Генрих схватил документ, принялся перечитывать и с печалью понял, что никакого недопонимания тут нет. Показания Монту были четкими, ясными и недвусмысленными. Такое невозможно было придумать. Такое просто бессмысленно было придумывать. К тому же показания Монту подтверждались брачным контрактом Жоржа, а его он получил двумя днями ранее и совершенно независимо от Монту. Первоначально он даже не придал ему значения, тем более что сейчас в словах кузена было много правды — сын Релингена еще лет пять-семь не сможет самостоятельно управлять княжеством, это было очевидно, и, значит, влияние Жоржа в Релингене никуда не денется. И все-таки людям вечно мало того, что они имеют, и ради владений предков Жорж решил избавиться от него и поставить на Беарнца…
Конечно, — рассуждал король, — Наварра приходится Жоржу двоюродным братом, в то время как его родство с Жоржем довольно дальнее, а люди всегда выбирают тех, кто ближе. И все же измена друга и родственника оставляла в душе горькую обиду. Он зря унизился до беседы с изменником. Дело надо было решить быстро, тихо и не привлекая внимания. А теперь о предательстве кузена знал Луаньяк, двое из его Сорока Пяти, парочка лакеев у дверей и… Проклятье! В прихожей наверняка кто-то был, и он мог не сомневаться, что громкие голоса достигли ушей придворных. А уж когда Жорж вышел из его кабинета в сопровождении Луаньяка, слухи и вовсе пошли по Лувру…

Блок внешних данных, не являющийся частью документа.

-- ===== PORT B =====
-- first pass: `for r in reports: a, b = r.split(" "); cnt[b] += 1`  (KeyError/ValueError excluded by Pre_)
def pvTargetCntLoop (rep : List String) (cnt : PySem.Dict String Int) : PySem.Dict String Int :=
  rep.foldl (fun c r =>
    match pvSplit2? r with
    | some (_, b) => c.modify b 0 (· + 1)
    | none => c) cnt

-- `suspended = {b for b in cnt if cnt[b] >= k}`
def pvSuspOf (k : Int) (cnt : PySem.Dict String Int) : PySem.Set String :=
  PySem.Set.ofList ((cnt.items.filter (fun p => decide (k ≤ p.2))).map Prod.fst)

-- second pass: `for r in reports: a, b = r.split(" ");  if b in suspended: answer[a] += 1`
def pvAnsLoop (susp : PySem.Set String) (rep : List String) (ans : PySem.Dict String Int) : PySem.Dict String Int :=
  rep.foldl (fun c r =>
    match pvSplit2? r with
    | some (a, b) => if PySem.Set.contains susp b then c.modify a 0 (· + 1) else c
    | none => c) ans

def solution_alt (id_list : List String) (report : List String) (k : Int) : List Int :=
  let rep : List String := PySem.Set.ofList report
  let cnt2 := pvTargetCntLoop rep (pvSeed id_list 0)
  (pvAnsLoop (pvSuspOf k cnt2) rep (pvSeed id_list 0)).values

-- ===== PRECONDITION & SPEC =====
-- number of DISTINCT reports whose second token is b (a closed form on the input)
def pvTcnt (report : List String) (b : String) : Nat :=
  ((PySem.List.dedup report).filter (fun r => (pvSplit2? r).map Prod.snd == some b)).length

-- Pre_ holds exactly where the Python A returns: every report is "a b" (else ValueError),
-- every reported user b is in id_list (else KeyError), and every reporter of a user with
-- ≥ k distinct reports is in id_list (else KeyError in A's second loop).
def Pre_solution (id_list : List String) (report : List String) (k : Int) : Prop :=
  ∀ r ∈ report,
    (match pvSplit2? r with
     | some (a, b) =>
         decide (b ∈ id_list) && (!decide (k ≤ (pvTcnt report b : Int)) || decide (a ∈ id_list))
     | none => false) = true
instance (id_list : List String) (report : List String) (k : Int) : Decidable (Pre_solution id_list report k) := by unfold Pre_solution; infer_instance

def pvWitness_solution : List String × List String × Int := (["muzi", "frodo"], ["muzi frodo", "frodo muzi"], 1)

def Spec_solution (id_list : List String) (report : List String) (k : Int) (out : List Int) : Prop := out = solution_alt id_list report k
instance (id_list : List String) (report : List String) (k : Int) (out : List Int) : Decidable (Spec_solution id_list report k out) := by unfold Spec_solution; infer_instance

-- ===== CLAIM (what is proved, stated in full; the proofs are below) =====
def Claim_equal_solution : Prop := ∀ (id_list : List String) (report : List String) (k : Int), Dom_solution id_list report k → Pre_solution id_list report k → Spec_solution id_list report k (solution id_list report k)

-- ===== LEMMAS AND PROOFS =====

-- first / second token of a well-formed report
def pvT1 (r : String) : String := ((pvSplit2? r).getD ("", "")).1
def pvT2 (r : String) : String := ((pvSplit2? r).getD ("", "")).2

-- distinct reports targeting b
def pvCnt (report : List String) (b : String) : Nat := (PySem.Set.ofList report).countP (fun r => pvT2 r == b)
-- "b is suspended"
def pvP (report : List String) (k : Int) (b : String) : Bool := decide (k ≤ (pvCnt report b : Int))
-- the common middle form both ports are reduced to
def pvMid (id_list report : List String) (k : Int) : List Int :=
  (PySem.Set.ofList id_list).map
    (fun x => ((PySem.Set.ofList report).countP (fun r => pvT1 r == x && pvP report k (pvT2 r)) : Int))

theorem pv_seed_getD_aux {ν : Type} (l : List String) (d : PySem.Dict String ν) (v : ν) (y : String) (dflt : ν) :
    (l.foldl (fun d x => d.insert x v) d).getD y dflt = if y ∈ l then v else d.getD y dflt := by
  induction l generalizing d with
  | nil => simp
  | cons a t ih =>
    rw [List.foldl_cons, ih]
    by_cases h : y ∈ t
    · simp [h]
    · by_cases h2 : y = a <;> simp [h, h2, PySem.Dict.getD_insert]

theorem pv_seed_getD {ν : Type} (l : List String) (v : ν) (y : String) (dflt : ν) :
    (pvSeed l v).getD y dflt = if y ∈ l then v else dflt := by
  rw [pvSeed, pv_seed_getD_aux]
  simp [PySem.Dict.getD_empty]

theorem pv_seed_keys {ν : Type} (l : List String) (v : ν) :
    (pvSeed l v).keys = PySem.Set.ofList l := by
  rw [pvSeed]
  have h := PySem.Dict.keys_foldl_insert l (fun _ _ => v) PySem.Dict.empty
  simpa [PySem.Set.update, PySem.Set.ofList_eq_foldl] using h

theorem pv_update_of_subset (xs s : List String) (h : ∀ x ∈ xs, x ∈ s) :
    PySem.Set.update s xs = s := by
  induction xs generalizing s with
  | nil => rfl
  | cons a t ih =>
    have h1 : PySem.Set.add s a = s := PySem.Set.add_of_mem (h a (by simp))
    simp only [PySem.Set.update, List.foldl_cons] at *
    rw [h1]
    exact ih s (fun x hx => h x (List.mem_cons_of_mem _ hx))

Оставалось пустить подозрения по ложному пути и все же разобраться еще с одним делом. Показания Монту было четкими и бесспорными. Косвенные улики также свидетельствовали против Жоржа. И все же кое-что Генриха беспокоило. Откуда вообще взялся брачный контракт Релингенов? Не мог же Жорж его потерять?!
С этим необходимо было разобраться, и Генрих вновь отдал приказ. Ждать пришлось недолго, все необходимые люди были под рукой, и вскоре графиня де Коэтиви приседала перед христианнейшим королем в низком реверансе. Генрих счел необходимым напустить на себя холодный и суровый вид.
— Скажите, графиня, откуда у вас этот документ? — вопросил он, поднимая со стола брачный контракт Релингенов.
— Сир, возможно, вы помните, что когда-то ее высочество принцесса Релинген удостаивала меня дружбой, — медленно заговорила Луиза, лихорадочно соображая, что отвечать. Говорить правду было невозможно. А придумать какое-то другое объяснение она не успела. Оставалось тянуть время, благо этикет позволял довольно долго плести словесные кружева.
Генрих презрительно скривил губы.
— Вот как, Коэтиви… Значит, исключительно по дружбе — как иначе? — ты рылась в бумагах ее высочества?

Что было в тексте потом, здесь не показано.